Detailed Description

The technical solutions in the embodiments will be described clearly and completely with reference to the drawings in the embodiments of the present application, and it is obvious that the described embodiments are only a part of the embodiments of the present application, and not all of the embodiments. All other embodiments obtained by a person skilled in the art based on the embodiments without making any creative efforts shall fall within the protection scope of the present application.

Unless otherwise defined, technical or scientific terms used in the embodiments of the present application should have the ordinary meaning as understood by those having ordinary skill in the art. The use of "first," "second," and similar terms in the present embodiments does not denote any order, quantity, or importance, but rather the terms are used to distinguish one element from another. The word "comprising" or "comprises", and the like, means that the element or item listed before the word covers the element or item listed after the word and its equivalents, but does not exclude other elements or items. "mounted," "connected," and "coupled" are to be construed broadly and may, for example, be fixedly coupled, detachably coupled, or integrally coupled; they may be connected directly or indirectly through intervening media, or they may be interconnected between two elements. "Upper," "lower," "left," "right," "lateral," "vertical," and the like are used solely in relation to the orientation of the components in the figures, and these directional terms are relative terms that are used for descriptive and clarity purposes and that can vary accordingly depending on the orientation in which the components in the figures are placed.

As shown in fig. 1 and 2, the inductance coil device 1 of the present embodiment includes a silicon rubber insulating sleeve 1.2, a coil 1.3 is disposed in the silicon rubber insulating sleeve 1.2, two ends of the coil are led out through a primary wiring board 1.1, the coil 1.3 is wrapped by epoxy resin 1.4, and the coil is connected to a current loop of the distribution transformer through the primary wiring board 1.1. The coil 1.3 is a copper coil. The main working part is a copper inductance coil, epoxy resin is a main insulating material, and high-temperature silicon rubber MVQ is an external insulating protective material and consists of corresponding matched connecting and fixing accessories.

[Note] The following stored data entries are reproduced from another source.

-- pv_equiv track=rewrite | github.com/Vishal1995-dev/Random-Codes | Leetcode-1961.py | isPrefixString
-- ===== SOURCE A (Python) =====
-- def isPrefixString(s, words):
--     """
--     :type s: str
--     :type words: List[str]
--     :rtype: bool
--     """
--     l=len(s)
--     st=""
--     for i in words:
--         st+=i
--         if(len(st)==l and st==s):
--             return True
--         if(len(st)>l):
--             return False
--     return False
-- ===== SOURCE B (Python) =====
-- def isPrefixString(s, words):
--     i = 0
--     n = len(s)
--     for w in words:
--         if s[i:i + len(w)] != w:
--             return False
--         i += len(w)
--         if i == n:
--             return True
--     return False
-- ===== Notes on version B (the rewrite author's own statement) =====
-- stated objective: alternative
-- what changed: Replaces A's growing concatenation accumulator string (compared whole against s each iteration) with an integer cursor and a per-word slice comparison s[i:i+len(w)] == w, returning False at the first mismatching word; no concatenation is ever built.
import Mathlib
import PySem

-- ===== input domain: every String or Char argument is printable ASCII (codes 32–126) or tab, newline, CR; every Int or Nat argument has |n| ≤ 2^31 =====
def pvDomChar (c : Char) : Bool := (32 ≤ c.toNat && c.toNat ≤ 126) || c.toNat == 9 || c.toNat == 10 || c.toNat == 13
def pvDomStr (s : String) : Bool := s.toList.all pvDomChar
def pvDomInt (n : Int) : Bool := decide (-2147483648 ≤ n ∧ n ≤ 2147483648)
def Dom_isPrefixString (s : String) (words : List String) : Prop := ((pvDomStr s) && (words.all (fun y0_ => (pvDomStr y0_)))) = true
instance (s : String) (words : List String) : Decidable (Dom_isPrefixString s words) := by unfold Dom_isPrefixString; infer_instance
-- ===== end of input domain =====

-- B replaces A's growing concatenation string with an integer index and per-word slice
-- comparisons (alternative decomposition; no string is ever built).

-- ===== PORT A =====
-- A's loop, over List Char (string concatenation/equality ported via toList, exact on all inputs).
def goA_isPrefixString (s : List Char) (st : List Char) : List String → Bool
  | [] => false
  | w :: ws =>
    let st' := st ++ w.toList          -- st += i
    if st'.length == s.length && st' == s then true
    else if s.length < st'.length then false
    else goA_isPrefixString s st' ws

def isPrefixString (s : String) (words : List String) : Bool :=
  goA_isPrefixString s.toList [] words

-- ===== PORT B =====
-- B's loop: index i; s[i:i+len(w)] with 0 ≤ i and nonnegative length is exactly take/drop
-- (Python clamps the upper bound just as List.take does).
def goB_isPrefixString (s : List Char) (i : Nat) : List String → Bool
  | [] => false
  | w :: ws =>
    let wl := w.toList
    if ((s.drop i).take wl.length == wl) = false then false
    else if i + wl.length == s.length then true
    else goB_isPrefixString s (i + wl.length) ws

def isPrefixString_alt (s : String) (words : List String) : Bool :=
  goB_isPrefixString s.toList 0 words

-- ===== PRECONDITION & SPEC =====
def Spec_isPrefixString (s : String) (words : List String) (out : Bool) : Prop := out = isPrefixString_alt s words
instance (s : String) (words : List String) (out : Bool) : Decidable (Spec_isPrefixString s words out) := by unfold Spec_isPrefixString; infer_instance

-- ===== CLAIM (what is proved, stated in full; the proofs are below) =====
def Claim_equal_isPrefixString : Prop := ∀ (s : String) (words : List String), Dom_isPrefixString s words → Spec_isPrefixString s words (isPrefixString s words)

-- ===== LEMMAS AND PROOFS =====

-- Once A's accumulator stops being a prefix of s, A can only return false.
theorem goA_not_prefix (s : List Char) (ws : List String) :
    ∀ st : List Char, st.length ≤ s.length → ¬ st <+: s →
      goA_isPrefixString s st ws = false := by
  induction ws with
  | nil => intro st _ _; rfl
  | cons w ws ih =>
    intro st hle hnp
    have hnp' : ¬ (st ++ w.toList) <+: s := fun h => hnp ((List.prefix_append st w.toList).trans h)
    simp only [goA_isPrefixString]
    by_cases heq : (st ++ w.toList).length = s.length ∧ st ++ w.toList = s
    · exact absurd (heq.2 ▸ List.prefix_refl s) hnp'
    · have h1 : ((st ++ w.toList).length == s.length && st ++ w.toList == s) = false := by
        by_cases h : (st ++ w.toList).length = s.length <;> by_cases h2 : st ++ w.toList = s <;>
          simp_all
      rw [h1]
      simp only [if_neg Bool.false_ne_true]
      by_cases hlen : s.length < (st ++ w.toList).length
      · rw [if_pos hlen]
      · rw [if_neg hlen]
        exact ih _ (Nat.le_of_not_lt hlen) hnp'

theorem goA_eq_goB (s : List Char) (ws : List String) :
    ∀ i : Nat, i ≤ s.length →
      goA_isPrefixString s (s.take i) ws = goB_isPrefixString s i ws := by
  induction ws with
  | nil => intro i _; rfl
  | cons w ws ih =>
    intro i hi
    simp only [goA_isPrefixString, goB_isPrefixString]
    set wl := w.toList with hwl
    have hlen' : (s.take i ++ wl).length = i + wl.length := by
      simp [List.length_take, Nat.min_eq_left hi]
    by_cases hm : (s.drop i).take wl.length = wl
    · -- matching slice: the accumulator is s.take (i + wl.length)
      have hwlen : wl.length ≤ s.length - i := by
        have := congrArg List.length hm
        simp [List.length_take, List.length_drop] at this
        omega
      have hacc : s.take i ++ wl = s.take (i + wl.length) := by
        rw [List.take_add, hm]
      by_cases hend : i + wl.length = s.length
      · have hfull : s.take i ++ wl = s := by
          rw [hacc, hend, List.take_length]
        simp [hm, hfull, hend]
      · have hlt : i + wl.length < s.length := by omega
        have hc1 : ((s.take i ++ wl).length == s.length && (s.take i ++ wl) == s) = false := by
          simp [hlen', hend]
        rw [hc1]
        simp only [if_neg Bool.false_ne_true]
        have hc2 : ¬ s.length < (s.take i ++ wl).length := by rw [hlen']; omega
        rw [if_neg hc2, hacc]
        have := ih (i + wl.length) (Nat.le_of_lt hlt)
        simp [hm, hend, this]
    · -- mismatching slice: B returns false; A's accumulator is no longer a prefix
      have hbf : ((s.drop i).take wl.length == wl) = false := by simp [hm]
      have hnp : ¬ (s.take i ++ wl) <+: s := by
        intro hp
        have h := List.prefix_iff_eq_take.mp hp
        rw [hlen', List.take_add] at h
        exact hm (List.append_cancel_left h).symm
      have hne : (s.take i ++ wl) ≠ s := by intro h; exact hnp (by rw [h])
      have hc1 : ((s.take i ++ wl).length == s.length && (s.take i ++ wl) == s) = false := by
        simp [hne]
      rw [hc1, if_pos hbf]
      simp only [if_neg Bool.false_ne_true]
      by_cases hlen : s.length < (s.take i ++ wl).length
      · rw [if_pos hlen]
      · rw [if_neg hlen]
        exact goA_not_prefix s ws _ (Nat.le_of_not_lt hlen) hnp

-- ===== VERDICT (by name: the statement is the Claim_ definition above) =====
theorem isPrefixString_spec : Claim_equal_isPrefixString := by
  intro s words _
  unfold Spec_isPrefixString isPrefixString isPrefixString_alt
  have := goA_eq_goB s.toList words 0 (Nat.zero_le _)
  simpa using this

As shown in fig. 3, in the present embodiment, the inductor device 1 is provided in A, B, C three phases on the high-voltage side and a, b, and c three phases on the low-voltage side of the distribution transformer, respectively, and is mounted close to the surge arrester.

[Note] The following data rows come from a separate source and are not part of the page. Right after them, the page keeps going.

-- pv_equiv track=rewrite | github.com/MarkC11235/cryptography | project.py | subset_sum_recursive
-- ===== SOURCE A (Python) =====
-- def subset_sum_recursive(M: list[int], S: int, index: int, T: list[int]) -> list[int]:
--     """
--     M is a list (length 100) of integers and S is the target sum.
--     Return the subset that sums the closest to S.
--     """
--     if index == len(M):
--         return T
--
--     # Include the current element in the subset
--     T[index] = 1
--     if sum_from_bin_list(T, M) <= S:
--         return subset_sum_recursive(M, S, index + 1, T)
--
--     # Exclude the current element from the subset
--     T[index] = 0
--     return subset_sum_recursive(M, S, index + 1, T)
--
-- def sum_from_bin_list(T: list[int], M: list[int]) -> int:
--     """
--     Given a binary list T and a list M, return the sum of the elements in M
--     that are included in the subset indicated by T.
--     """
--     return sum(M[i] for i in range(len(M)) if T[i])
-- ===== SOURCE B (Python) =====
-- def subset_sum_recursive(M: list[int], S: int, index: int, T: list[int]) -> list[int]:
--     """
--     Iterative greedy selection with an incrementally maintained running sum:
--     one pass over the indices instead of recursion with a full re-summation
--     at every step. Mutates T in place and returns it, like the original.
--     """
--     n = len(M)
--     if index >= n:
--         return T
--     rs = sum(M[i] for i in range(n) if T[i])
--     for i in range(index, n):
--         if T[i]:
--             rs -= M[i]
--         if rs + M[i] <= S:
--             rs += M[i]
--             T[i] = 1
--         else:
--             T[i] = 0
--     return T
-- ===== Notes on version B (the rewrite author's own statement) =====
-- stated objective: faster
-- what changed: Replaces the tail recursion with a single iterative loop that maintains the selected sum incrementally, eliminating the O(n) re-summation (sum_from_bin_list) done at every step.
-- outside the precondition, e.g. on subset_sum_recursive([5, 7], 7, -1, [0, 0, 0]): A returns [1, 0, 1], B returns [0, 0, 1]; on subset_sum_recursive([1], 5, 2, [0, 0, 0]): A raises IndexError, B returns [0, 0, 0]
import Mathlib
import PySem

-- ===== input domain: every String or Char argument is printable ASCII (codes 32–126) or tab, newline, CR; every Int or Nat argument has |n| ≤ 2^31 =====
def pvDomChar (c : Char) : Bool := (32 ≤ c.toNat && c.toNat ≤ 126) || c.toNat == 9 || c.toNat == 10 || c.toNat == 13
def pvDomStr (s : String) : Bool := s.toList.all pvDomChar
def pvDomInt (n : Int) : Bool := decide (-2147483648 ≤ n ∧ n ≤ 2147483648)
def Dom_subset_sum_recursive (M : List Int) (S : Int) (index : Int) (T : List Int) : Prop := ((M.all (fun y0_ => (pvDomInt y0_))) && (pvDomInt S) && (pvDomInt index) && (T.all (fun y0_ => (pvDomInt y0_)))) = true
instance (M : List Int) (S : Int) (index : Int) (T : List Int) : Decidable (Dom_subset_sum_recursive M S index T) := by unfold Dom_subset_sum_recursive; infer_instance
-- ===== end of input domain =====

-- B replaces A's recursion + full re-summation per step with one iterative loop
-- keeping an incremental running sum (O(n) instead of O(n^2)); mutation of T is a
-- Python side effect, the equivalence proved here is about the RETURN value
-- (both Pythons write the same values to the same list object).

-- ===== PORT A =====
-- sum(M[i] for i in range(len(M)) if T[i])
def sum_from_bin_list (T M : List Int) : Int :=
  (PySem.List.pyRange 0 (M.length : Int) 1).foldl
    (fun acc i => if PySem.List.pyGetD T i 0 ≠ 0 then acc + PySem.List.pyGetD M i 0 else acc) 0

def subset_sum_recursive (M : List Int) (S : Int) (index : Int) (T : List Int) : List Int :=
  if index = (M.length : Int) then T
  else if _h : index < (M.length : Int) then
    -- T[index] = 1  (Pre_ keeps index in range, so the total pySetD is exact here)
    let T1 := PySem.List.pySetD T index 1
    if sum_from_bin_list T1 M ≤ S then subset_sum_recursive M S (index + 1) T1
    else subset_sum_recursive M S (index + 1) (PySem.List.pySetD T1 index 0)
  else T  -- totality guard only: Python raises IndexError here (outside Pre_)
termination_by ((M.length : Int) - index).toNat
decreasing_by all_goals omega

-- ===== PORT B =====
def altStep (M : List Int) (S : Int) (p : Int × List Int) (i : Int) : Int × List Int :=
  let rs := if PySem.List.pyGetD p.2 i 0 ≠ 0 then p.1 - PySem.List.pyGetD M i 0 else p.1
  if rs + PySem.List.pyGetD M i 0 ≤ S then
    (rs + PySem.List.pyGetD M i 0, PySem.List.pySetD p.2 i 1)
  else (rs, PySem.List.pySetD p.2 i 0)

def subset_sum_recursive_alt (M : List Int) (S : Int) (index : Int) (T : List Int) : List Int :=
  if (M.length : Int) ≤ index then T
  else
  let rs :=
    (PySem.List.pyRange 0 (M.length : Int) 1).foldl
      (fun acc i => if PySem.List.pyGetD T i 0 ≠ 0 then acc + PySem.List.pyGetD M i 0 else acc) 0
  ((PySem.List.pyRange index (M.length : Int) 1).foldl (altStep M S) (rs, T)).2

-- ===== PRECONDITION & SPEC =====
-- Pre_ keeps the natural domain: index must be len(M) (immediate return) or a
-- valid non-negative position with len(T) ≥ len(M). Excluded but returning in A:
-- negative index, where Python's negative-index wraparound is an implementation
-- artefact; excluded and raising in A: index > len(M) or len(T) < len(M) (IndexError).
def Pre_subset_sum_recursive (M : List Int) (S : Int) (index : Int) (T : List Int) : Prop :=
  index = (M.length : Int) ∨ (0 ≤ index ∧ index < (M.length : Int) ∧ M.length ≤ T.length)
instance (M : List Int) (S : Int) (index : Int) (T : List Int) : Decidable (Pre_subset_sum_recursive M S index T) := by unfold Pre_subset_sum_recursive; infer_instance

def pvWitness_subset_sum_recursive : List Int × Int × Int × List Int := ([3, 1, 4], 5, 0, [0, 0, 0])

def Spec_subset_sum_recursive (M : List Int) (S : Int) (index : Int) (T : List Int) (out : List Int) : Prop := out = subset_sum_recursive_alt M S index T
instance (M : List Int) (S : Int) (index : Int) (T : List Int) (out : List Int) : Decidable (Spec_subset_sum_recursive M S index T out) := by unfold Spec_subset_sum_recursive; infer_instance

-- ===== CLAIM (what is proved, stated in full; the proofs are below) =====
def Claim_equal_subset_sum_recursive : Prop := ∀ (M : List Int) (S : Int) (index : Int) (T : List Int), Dom_subset_sum_recursive M S index T → Pre_subset_sum_recursive M S index T → Spec_subset_sum_recursive M S index T (subset_sum_recursive M S index T)

-- ===== LEMMAS AND PROOFS =====

-- the filtered-sum loop as a sum of mapped terms
lemma sumBin_eq_sum (T M : List Int) :
    sum_from_bin_list T M
      = ((PySem.List.pyRange 0 (M.length : Int) 1).map
          (fun i => if PySem.List.pyGetD T i 0 ≠ 0 then PySem.List.pyGetD M i 0 else 0)).sum := by
  unfold sum_from_bin_list
  have h : (fun (acc i : Int) => if PySem.List.pyGetD T i 0 ≠ 0 then acc + PySem.List.pyGetD M i 0 else acc)
      = (fun (acc i : Int) => acc + if PySem.List.pyGetD T i 0 ≠ 0 then PySem.List.pyGetD M i 0 else 0) := by
    funext acc i; split_ifs <;> simp
  rw [h, PySem.List.foldl_add]; simp

lemma pyGetD_set_of_lt (T : List Int) (j i v : Int) (h0 : 0 ≤ j) (hi : 0 ≤ i)
    (hj : j.toNat < T.length) :
    PySem.List.pyGetD (PySem.List.pySetD T j v) i 0
      = if i = j then v else PySem.List.pyGetD T i 0 := by
  have hj' : j = ((j.toNat : Nat) : Int) := by omega
  have hi' : i = ((i.toNat : Nat) : Int) := by omega
  rw [hj', hi', PySem.List.pyGetD_pySetD_natCast _ _ _ _ _ hj]
  by_cases h : i.toNat = j.toNat
  · rw [if_pos h, if_pos (by omega)]
  · rw [if_neg h, if_neg (by omega)]

-- point update of the binary-selection sum
lemma sumBin_set (M T : List Int) (j v : Int) (h0 : 0 ≤ j) (h1 : j < (M.length : Int))
    (h2 : M.length ≤ T.length) :
    sum_from_bin_list (PySem.List.pySetD T j v) M
      = sum_from_bin_list T M
        - (if PySem.List.pyGetD T j 0 ≠ 0 then PySem.List.pyGetD M j 0 else 0)
        + (if v ≠ 0 then PySem.List.pyGetD M j 0 else 0) := by
  have hjT : j.toNat < T.length := by omega
  have hsplit : PySem.List.pyRange 0 (M.length : Int) 1
      = PySem.List.pyRange 0 j 1 ++ PySem.List.pyRange j (M.length : Int) 1 :=
    PySem.List.pyRange_one_append 0 j _ h0 (le_of_lt h1)
  have hcons : PySem.List.pyRange j (M.length : Int) 1
      = j :: PySem.List.pyRange (j + 1) (M.length : Int) 1 :=
    PySem.List.pyRange_one_cons h1
  rw [sumBin_eq_sum, sumBin_eq_sum, hsplit, hcons]
  simp only [List.map_append, List.sum_append, List.map_cons, List.sum_cons]
  have hL : (PySem.List.pyRange 0 j 1).map
        (fun i => if PySem.List.pyGetD (PySem.List.pySetD T j v) i 0 ≠ 0 then PySem.List.pyGetD M i 0 else 0)
      = (PySem.List.pyRange 0 j 1).map
        (fun i => if PySem.List.pyGetD T i 0 ≠ 0 then PySem.List.pyGetD M i 0 else 0) := by
    apply List.map_congr_left
    intro i hi
    have hm := (PySem.List.mem_pyRange_one).mp hi
    rw [pyGetD_set_of_lt T j i v h0 hm.1 hjT, if_neg (show ¬ i = j by omega)]
  have hR : (PySem.List.pyRange (j + 1) (M.length : Int) 1).map
        (fun i => if PySem.List.pyGetD (PySem.List.pySetD T j v) i 0 ≠ 0 then PySem.List.pyGetD M i 0 else 0)
      = (PySem.List.pyRange (j + 1) (M.length : Int) 1).map
        (fun i => if PySem.List.pyGetD T i 0 ≠ 0 then PySem.List.pyGetD M i 0 else 0) := by
    apply List.map_congr_left
    intro i hi
    have hm := (PySem.List.mem_pyRange_one).mp hi
    rw [pyGetD_set_of_lt T j i v h0 (by omega) hjT, if_neg (show ¬ i = j by omega)]
  rw [hL, hR, pyGetD_set_of_lt T j j v h0 h0 hjT, if_pos rfl]
  ring

-- B's loop from (current selected sum, T) computes exactly A's recursion
lemma loop_eq (M : List Int) (S : Int) :
    ∀ (k : Nat) (index : Int) (T : List Int),
      index + (k : Int) = (M.length : Int) → 0 ≤ index → M.length ≤ T.length →
      ((PySem.List.pyRange index (M.length : Int) 1).foldl (altStep M S)
          (sum_from_bin_list T M, T)).2
        = subset_sum_recursive M S index T := by
  intro k
  induction k with
  | zero =>
    intro index T hk _ _
    have hidx : index = (M.length : Int) := by omega
    rw [PySem.List.pyRange_one_eq_nil (le_of_eq hidx.symm), List.foldl_nil]
    rw [subset_sum_recursive, if_pos hidx]
  | succ k ih =>
    intro index T hk h0 hT
    have hlt : index < (M.length : Int) := by omega
    have hne : index ≠ (M.length : Int) := by omega
    rw [PySem.List.pyRange_one_cons hlt, List.foldl_cons]
    rw [subset_sum_recursive, if_neg hne, dif_pos hlt]
    set old : Int := if PySem.List.pyGetD T index 0 ≠ 0 then PySem.List.pyGetD M index 0 else 0 with hold
    have hsum1 : sum_from_bin_list (PySem.List.pySetD T index 1) M
        = sum_from_bin_list T M - old + PySem.List.pyGetD M index 0 := by
      rw [sumBin_set M T index 1 h0 hlt hT, hold]; norm_num
    have hsum0 : sum_from_bin_list (PySem.List.pySetD T index 0) M
        = sum_from_bin_list T M - old := by
      rw [sumBin_set M T index 0 h0 hlt hT, hold]; norm_num
    have hrs : (if PySem.List.pyGetD T index 0 ≠ 0 then
          sum_from_bin_list T M - PySem.List.pyGetD M index 0 else sum_from_bin_list T M)
        = sum_from_bin_list T M - old := by
      rw [hold]; split_ifs <;> ring
    have hstep : altStep M S (sum_from_bin_list T M, T) index
        = if sum_from_bin_list (PySem.List.pySetD T index 1) M ≤ S then
            (sum_from_bin_list (PySem.List.pySetD T index 1) M, PySem.List.pySetD T index 1)
          else (sum_from_bin_list (PySem.List.pySetD T index 0) M, PySem.List.pySetD T index 0) := by
      simp only [altStep]
      rw [hrs, hsum1, hsum0]
    rw [hstep]
    by_cases hc : sum_from_bin_list (PySem.List.pySetD T index 1) M ≤ S
    · rw [if_pos hc, if_pos hc]
      have hlen1 : M.length ≤ (PySem.List.pySetD T index 1).length := by
        rw [PySem.List.length_pySetD]; exact hT
      exact ih (index + 1) (PySem.List.pySetD T index 1) (by omega) (by omega) hlen1
    · rw [if_neg hc, if_neg hc]
      have hset2 : PySem.List.pySetD (PySem.List.pySetD T index 1) index 0
          = PySem.List.pySetD T index 0 := by
        rw [PySem.List.pySetD_of_nonneg _ _ h0, PySem.List.pySetD_of_nonneg _ _ h0,
            PySem.List.pySetD_of_nonneg _ _ h0, List.set_set]
      have hlen0 : M.length ≤ (PySem.List.pySetD T index 0).length := by
        rw [PySem.List.length_pySetD]; exact hT
      rw [hset2]
      exact ih (index + 1) (PySem.List.pySetD T index 0) (by omega) (by omega) hlen0

-- ===== VERDICT (by name: the statement is the Claim_ definition above) =====
theorem subset_sum_recursive_spec : Claim_equal_subset_sum_recursive := by
  intro M S index T _hdom hpre
  unfold Spec_subset_sum_recursive subset_sum_recursive_alt
  rcases hpre with hidx | ⟨h0, hlt, hT⟩
  · rw [subset_sum_recursive, if_pos hidx, if_pos (le_of_eq hidx.symm)]
  · rw [if_neg (by omega)]
    have hk : index + (((M.length : Int) - index).toNat : Int) = (M.length : Int) := by omega
    exact (loop_eq M S ((M.length : Int) - index).toNat index T hk h0 hT).symm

Coil 1.3 includes the coil body, respectively with the coil body end to end's folding portion, front end folding portion one end and first wiring board end-to-end connection, the other end is connected with the coil body head end, rear end folding portion one end and the wiring board end-to-end connection of second, the other end and coil body end-to-end connection.

The working process of the embodiment is as follows:

because the corresponding inductance coil device 1 is also arranged on the low-voltage winding of the transformer, a large amount of lightning current flowing into the earth through the high-voltage side lightning arrester and the grounding device is limited by the low-voltage side inductance coil, the waveform and gradient of the shock wave appearing on the low-voltage side are improved, the amplitude and gradient of the overvoltage generated on the high-voltage winding by the inverse transformation overvoltage are limited, the deformation of the shock wave is smooth, and the effect of protecting the turn-to-turn insulation of the high-voltage side winding of the transformer is achieved.

Similarly, after the protective inductance coil device 1 is arranged on the low-voltage side of the distribution transformer, when lightning waves invade from the low-voltage side of the distribution transformer, the positive transformation overvoltage waveform, gradient and amplitude generated on the high-voltage winding are limited, and the effect of protecting the high-voltage winding of the distribution transformer is achieved.

In the embodiment, the forward and reverse conversion overvoltage devices of the distribution transformer are used as an important component in the main current loops of the inlet and outlet lines of the distribution transformer, the requirements of the distribution transformer on the installation environment are met, the forward and reverse conversion overvoltage devices are matched with the parameters of the protected transformer, and the manufacturing process and the technical performance of the forward and reverse conversion overvoltage devices meet the national standard requirements of GB 20840.1-2010, GB 20840.2-2014 and the like. The overvoltage protection measure of the distribution transformer is formed by the distribution transformer applied to the area with frequent thunder and lightning activities, the lightning arrester and the grounding device, and is supplementary and perfect to the overvoltage protection measure of the distribution transformer. When the lightning arrester is installed, the lightning arrester is required to be installed close to the lightning arrester as much as possible, and the lightning arrester is firmly fixed.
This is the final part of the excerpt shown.